Starting at the line below holding "cons i is ih =>" and stopping at the line holding "-- ===== VERDICT", print every line exactly, both ends included, and leave the rest out.

Recorded information Block Start

-- pv_equiv track=rewrite | github.com/Ian-Hennessy/Math-Functions | peaks.py | plateau
-- ===== SOURCE A (Python) =====
-- def find_next(arr: list) -> int:
--     length = len(arr) - 1
--
--     for i in range(0, length):
--         if arr[i+1] != arr[i]:
--             return int(arr[i+1])
--             break
--
-- def plateau(arr: list) -> list:
--     positions = []
--     for i in range(1, len(arr) - 1):
--         if arr[i] == arr[i+1] and arr[i] > arr[i-1]:
--             next_int = find_next(arr[i:])
--             if arr[i] > next_int:
--                 positions.append(i)
--     return positions
-- ===== SOURCE B (Python) =====
-- def plateau(arr: list) -> list:
--     # One backward pass precomputes the next distinct value to the right of
--     # each index; then each candidate index is tested in O(1).
--     n = len(arr)
--     nxt = [None] * n
--     for i in range(n - 2, -1, -1):
--         nxt[i] = arr[i + 1] if arr[i + 1] != arr[i] else nxt[i + 1]
--     return [i for i in range(1, n - 1)
--             if arr[i] == arr[i + 1] and arr[i - 1] < arr[i]
--             and nxt[i] is not None and nxt[i] < arr[i]]
-- ===== Notes on version B (the rewrite author's own statement) =====
-- stated objective: alternative
-- what changed: Replaces A's per-candidate forward rescan (find_next on the slice arr[i:]) with a single backward pass that precomputes the next distinct value to the right of every index, looked up in O(1) per candidate.
import Mathlib
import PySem

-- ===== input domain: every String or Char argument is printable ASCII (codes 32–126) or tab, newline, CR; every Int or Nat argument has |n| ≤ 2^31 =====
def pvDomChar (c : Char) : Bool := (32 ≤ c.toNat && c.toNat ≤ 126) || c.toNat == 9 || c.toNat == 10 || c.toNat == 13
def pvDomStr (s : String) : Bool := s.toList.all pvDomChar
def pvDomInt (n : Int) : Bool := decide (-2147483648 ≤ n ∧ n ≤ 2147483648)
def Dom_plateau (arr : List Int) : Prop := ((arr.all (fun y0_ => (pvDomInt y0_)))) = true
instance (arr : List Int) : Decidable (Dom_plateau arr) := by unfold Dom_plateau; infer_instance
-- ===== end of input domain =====

-- B replaces A's per-candidate forward rescan (find_next on a fresh slice arr[i:]) by one
-- backward pass that precomputes the next distinct value to the right of every index.

-- ===== PORT A =====
-- find_next: scans i = 0 .. len-2, returns arr[i+1] at the first consecutive change,
-- falls off the loop (Python: returns None) if the list is constant.
-- range(0, len(arr)-1) → List.range' 0 (arr.length - 1); all indices are in range,
-- so List.getD is exact here.
def findNextGo (arr : List Int) : List Nat → Option Int
  | [] => none
  | i :: is =>
      if arr.getD (i+1) 0 ≠ arr.getD i 0 then some (arr.getD (i+1) 0)
      else findNextGo arr is

def find_next (arr : List Int) : Option Int :=
  findNextGo arr (List.range' 0 (arr.length - 1))

-- plateau's loop over range(1, len(arr)-1) → List.range' 1 (arr.length - 2);
-- arr[i:] with i ≥ 0 → arr.drop i (exact). Where Python compares arr[i] > None and
-- raises TypeError (find_next returned None), those inputs are excluded by Pre_plateau.
def plateauGo (arr : List Int) : List Nat → List Int → List Int
  | [], acc => acc
  | i :: is, acc =>
      if arr.getD i 0 = arr.getD (i+1) 0 ∧ arr.getD (i-1) 0 < arr.getD i 0 then
        match find_next (arr.drop i) with
        | some nxt => plateauGo arr is (if nxt < arr.getD i 0 then acc ++ [(i : Int)] else acc)
        | none => plateauGo arr is acc  -- Python raises TypeError here; outside Pre_plateau
      else plateauGo arr is acc

def plateau (arr : List Int) : List Int :=
  plateauGo arr (List.range' 1 (arr.length - 2)) []

-- ===== PORT B =====
-- buildNxt arr = B's `nxt` array (next distinct value to the right, or None),
-- built by the same backward recurrence: nxt[i] = arr[i+1] if it differs, else nxt[i+1].
def buildNxt : List Int → List (Option Int)
  | [] => []
  | [_] => [none]
  | a :: b :: rest =>
      let ns := buildNxt (b :: rest)
      (if b ≠ a then some b else ns.headD none) :: ns

-- B's list comprehension over range(1, n-1) with its four-clause condition.
def plateau_alt (arr : List Int) : List Int :=
  let nxt := buildNxt arr
  ((List.range' 1 (arr.length - 2)).filter (fun i =>
      decide (arr.getD i 0 = arr.getD (i+1) 0) &&
      decide (arr.getD (i-1) 0 < arr.getD i 0) &&
      (match nxt.getD i none with
       | some m => decide (m < arr.getD i 0)
       | none => false))).map (fun i => (i : Int))

-- ===== PRECONDITION & SPEC =====
-- Pre_ excludes exactly the inputs on which Python A raises TypeError: some index i in
-- range(1, len-1) starts a rising plateau that extends to the end of the array, so
-- find_next(arr[i:]) returns None and `arr[i] > None` raises.
def Pre_plateau (arr : List Int) : Prop :=
  ∀ i ∈ List.range' 1 (arr.length - 2),
    ¬ (arr.getD (i-1) 0 < arr.getD i 0 ∧
       ∀ j ∈ List.range' i (arr.length - i), arr.getD j 0 = arr.getD i 0)

instance (arr : List Int) : Decidable (Pre_plateau arr) := by unfold Pre_plateau; infer_instance

def pvWitness_plateau : List Int := [1, 2, 2, 1]

def Spec_plateau (arr : List Int) (out : List Int) : Prop := out = plateau_alt arr
instance (arr : List Int) (out : List Int) : Decidable (Spec_plateau arr out) := by unfold Spec_plateau; infer_instance

-- ===== CLAIM (what is proved, stated in full; the proofs are below) =====
def Claim_equal_plateau : Prop := ∀ (arr : List Int), Dom_plateau arr → Pre_plateau arr → Spec_plateau arr (plateau arr)

-- ===== LEMMAS AND PROOFS =====

-- Proof-side view of find_next: scan consecutive pairs.
def consecNext : List Int → Option Int
  | [] => none
  | [_] => none
  | a :: b :: t => if b ≠ a then some b else consecNext (b :: t)

-- Proof-side view of B's nxt: first value different from v.
def nextDiff (v : Int) : List Int → Option Int
  | [] => none
  | x :: xs => if x ≠ v then some x else nextDiff v xs

lemma findNextGo_range' (l : List Int) (m k : Nat) (h : k + m + 1 = l.length) :
    findNextGo l (List.range' k m) = consecNext (l.drop k) := by
  induction m generalizing k with
  | zero =>
      have hk : k < l.length := by omega
      have hlen : (l.drop k).length = 1 := by simp; omega
      match hd : l.drop k with
      | [x] => simp [findNextGo, consecNext]
      | [] => simp [hd] at hlen
      | x :: y :: t => simp [hd] at hlen
  | succ m ih =>
      have hk : k < l.length := by omega
      have hk1 : k + 1 < l.length := by omega
      have hd1 : l.drop k = l[k] :: l.drop (k+1) := List.drop_eq_getElem_cons hk
      have hd2 : l.drop (k+1) = l[k+1] :: l.drop (k+2) := List.drop_eq_getElem_cons hk1
      have g1 : l.getD k 0 = l[k] := List.getD_eq_getElem l 0 hk
      have g2 : l.getD (k+1) 0 = l[k+1] := List.getD_eq_getElem l 0 hk1
      rw [List.range'_succ]
      simp only [findNextGo, g1, g2, hd1, hd2, consecNext]
      by_cases hne : l[k+1] ≠ l[k]
      · simp [hne]
      · simp only [hne, ite_false]
        rw [ih (k+1) (by omega), hd2]

lemma consecNext_eq_nextDiff (a : Int) (t : List Int) :
    consecNext (a :: t) = nextDiff a t := by
  induction t generalizing a with
  | nil => simp [consecNext, nextDiff]
  | cons b t ih =>
      simp only [consecNext, nextDiff]
      by_cases hne : b ≠ a
      · simp [hne]
      · push_neg at hne
        subst hne
        simp [ih]

lemma find_next_drop (arr : List Int) (i : Nat) (h : i < arr.length) :
    find_next (arr.drop i) = nextDiff arr[i] (arr.drop (i+1)) := by
  have hd : arr.drop i = arr[i] :: arr.drop (i+1) := List.drop_eq_getElem_cons h
  unfold find_next
  rw [findNextGo_range' (arr.drop i) ((arr.drop i).length - 1) 0
      (by simp; omega)]
  simp only [List.drop_zero]
  rw [hd, consecNext_eq_nextDiff]

lemma buildNxt_getD (arr : List Int) (i : Nat) (h : i < arr.length) :
    (buildNxt arr).getD i none = nextDiff (arr.getD i 0) (arr.drop (i+1)) := by
  induction arr generalizing i with
  | nil => simp at h
  | cons a rest ih =>
      match rest, i with
      | [], 0 => simp [buildNxt, nextDiff]
      | [], i+1 => simp at h
      | b :: t, 0 =>
          simp only [buildNxt, List.getD_cons_zero, List.drop_succ_cons, List.drop_zero,
            nextDiff]
          by_cases hne : b ≠ a
          · simp [hne]
          · rw [if_neg hne, if_neg hne]
            push_neg at hne
            rw [← hne]
            have h0 := ih 0 (by simp)
            simp only [List.getD_cons_zero, List.drop_succ_cons, List.drop_zero] at h0
            cases hb : buildNxt (b :: t) with
            | nil => rw [hb] at h0; simpa using h0
            | cons x xs => rw [hb] at h0; simpa using h0
      | b :: t, i+1 =>
          have h' : i < (b :: t).length := by
            simp only [List.length_cons] at h ⊢
            omega
          have hrec := ih i h'
          simpa [buildNxt] using hrec

lemma plateauGo_eq (arr : List Int) (is : List Nat) (acc : List Int)
    (h : ∀ i ∈ is, i < arr.length) :
    plateauGo arr is acc =
      acc ++ (is.filter (fun i =>
        decide (arr.getD i 0 = arr.getD (i+1) 0) &&
        decide (arr.getD (i-1) 0 < arr.getD i 0) &&
        (match (buildNxt arr).getD i none with
         | some m => decide (m < arr.getD i 0)
         | none => false))).map (fun i => (i : Int)) := by
  induction is generalizing acc with
  | nil => simp [plateauGo]
  | cons i is ih =>
      have hi : i < arr.length := h i (by simp)
      have hrest : ∀ j ∈ is, j < arr.length := fun j hj => h j (by simp [hj])
      have hfn : find_next (arr.drop i) = (buildNxt arr).getD i none := by
        rw [find_next_drop arr i hi, buildNxt_getD arr i hi,
            List.getD_eq_getElem arr 0 hi]
      by_cases hc1 : arr[i]?.getD 0 = arr[i+1]?.getD 0
      · by_cases hc2 : arr[i-1]?.getD 0 < arr[i]?.getD 0
        · cases hnx : (buildNxt arr)[i]?.getD none with
          | none =>
              simp only [plateauGo, List.getD_eq_getElem?_getD, hfn, hnx,
                List.filter_cons]
              rw [if_pos ⟨hc1, hc2⟩, ih _ hrest]
              simp [hnx, List.getD_eq_getElem?_getD, decide_eq_true hc1,
                decide_eq_true hc2]
          | some m =>
              by_cases hm : m < arr[i]?.getD 0
              · simp only [plateauGo, List.getD_eq_getElem?_getD, hfn, hnx,
                  List.filter_cons]
                rw [if_pos ⟨hc1, hc2⟩, if_pos hm, ih _ hrest]
                simp [List.getD_eq_getElem?_getD, decide_eq_true hc1,
                  decide_eq_true hc2, decide_eq_true hm]
              · simp only [plateauGo, List.getD_eq_getElem?_getD, hfn, hnx,
                  List.filter_cons]
                rw [if_pos ⟨hc1, hc2⟩, if_neg hm, ih _ hrest]
                simp [List.getD_eq_getElem?_getD, decide_eq_true hc1,
                  decide_eq_false hm, decide_eq_true hc2]
        · simp only [plateauGo, List.getD_eq_getElem?_getD, hfn, List.filter_cons]
          rw [if_neg (fun hand => hc2 hand.2), ih _ hrest]
          simp [List.getD_eq_getElem?_getD, decide_eq_false hc2]
      · simp only [plateauGo, List.getD_eq_getElem?_getD, hfn, List.filter_cons]
        rw [if_neg (fun hand => hc1 hand.1), ih _ hrest]
        simp [List.getD_eq_getElem?_getD, decide_eq_false hc1]

-- ===== VERDICT (by name: the statement is the Claim_ definition above) =====
theorem plateau_spec : Claim_equal_plateau := by
  intro arr _ _
  unfold Spec_plateau plateau plateau_alt
  rw [plateauGo_eq]
  · simp
  · intro i hi
    have := List.mem_range'_1.mp hi
    omega
-- an even number never divides an odd one
theorem even_not_dvd_odd {e o : Int} (he : (2:Int) ∣ e) (ho : ¬ (2:Int) ∣ o) : ¬ e ∣ o :=
  fun h => ho (dvd_trans he h)

-- among distinct positives, the larger never divides the smaller
theorem not_dvd_of_lt {a b : Int} (ha : 0 < a) (hab : a < b) : ¬ b ∣ a :=
  fun h => absurd (Int.le_of_dvd ha h) (by omega)

-- B's chain test is IsChain (· ∣ ·)
theorem zipAll_isChain (l : List Int) :
    ((l.zip (l.drop 1)).all (fun p => PySem.Int.mod p.2 p.1 == 0) = true) ↔
      l.IsChain (· ∣ ·) := by
  induction l with
  | nil => simp
  | cons a t ih =>
    cases t with
    | nil => simp
    | cons b t' =>
      rw [show List.drop 1 (b :: t') = t' from rfl] at ih
      simp only [List.drop_succ_cons, List.drop_zero, List.zip_cons_cons, List.all_cons,
        Bool.and_eq_true, List.isChain_cons_cons]
      rw [ih]
      simp only [beq_iff_eq, PySem.Int.mod_eq_zero_iff_dvd]

-- facts about pbOdds
theorem mem_pbOdds (nums : List Int) (x : Int) :
    x ∈ pbOdds nums ↔ x ∈ nums ∧ ¬ (2:Int) ∣ x := by
  rw [pbOdds, PySem.List.mem_sorted, List.mem_filter, mod2_one_iff]

theorem pbOdds_sorted (nums : List Int) : (pbOdds nums).Pairwise (· ≤ ·) := by
  have := PySem.List.sorted_pairwise (xs := nums.filter (fun n => PySem.Int.mod n 2 == 1))
    (key := fun x : Int => x)
  exact this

Recorded information Block End

**Response:**
  | cons i is ih =>
      have hi : i < arr.length := h i (by simp)
      have hrest : ∀ j ∈ is, j < arr.length := fun j hj => h j (by simp [hj])
      have hfn : find_next (arr.drop i) = (buildNxt arr).getD i none := by
        rw [find_next_drop arr i hi, buildNxt_getD arr i hi,
            List.getD_eq_getElem arr 0 hi]
      by_cases hc1 : arr[i]?.getD 0 = arr[i+1]?.getD 0
      · by_cases hc2 : arr[i-1]?.getD 0 < arr[i]?.getD 0
        · cases hnx : (buildNxt arr)[i]?.getD none with
          | none =>
              simp only [plateauGo, List.getD_eq_getElem?_getD, hfn, hnx,
                List.filter_cons]
              rw [if_pos ⟨hc1, hc2⟩, ih _ hrest]
              simp [hnx, List.getD_eq_getElem?_getD, decide_eq_true hc1,
                decide_eq_true hc2]
          | some m =>
              by_cases hm : m < arr[i]?.getD 0
              · simp only [plateauGo, List.getD_eq_getElem?_getD, hfn, hnx,
                  List.filter_cons]
                rw [if_pos ⟨hc1, hc2⟩, if_pos hm, ih _ hrest]
                simp [List.getD_eq_getElem?_getD, decide_eq_true hc1,
                  decide_eq_true hc2, decide_eq_true hm]
              · simp only [plateauGo, List.getD_eq_getElem?_getD, hfn, hnx,
                  List.filter_cons]
                rw [if_pos ⟨hc1, hc2⟩, if_neg hm, ih _ hrest]
                simp [List.getD_eq_getElem?_getD, decide_eq_true hc1,
                  decide_eq_false hm, decide_eq_true hc2]
        · simp only [plateauGo, List.getD_eq_getElem?_getD, hfn, List.filter_cons]
          rw [if_neg (fun hand => hc2 hand.2), ih _ hrest]
          simp [List.getD_eq_getElem?_getD, decide_eq_false hc2]
      · simp only [plateauGo, List.getD_eq_getElem?_getD, hfn, List.filter_cons]
        rw [if_neg (fun hand => hc1 hand.1), ih _ hrest]
        simp [List.getD_eq_getElem?_getD, decide_eq_false hc1]

-- ===== VERDICT (by name: the statement is the Claim_ definition above) =====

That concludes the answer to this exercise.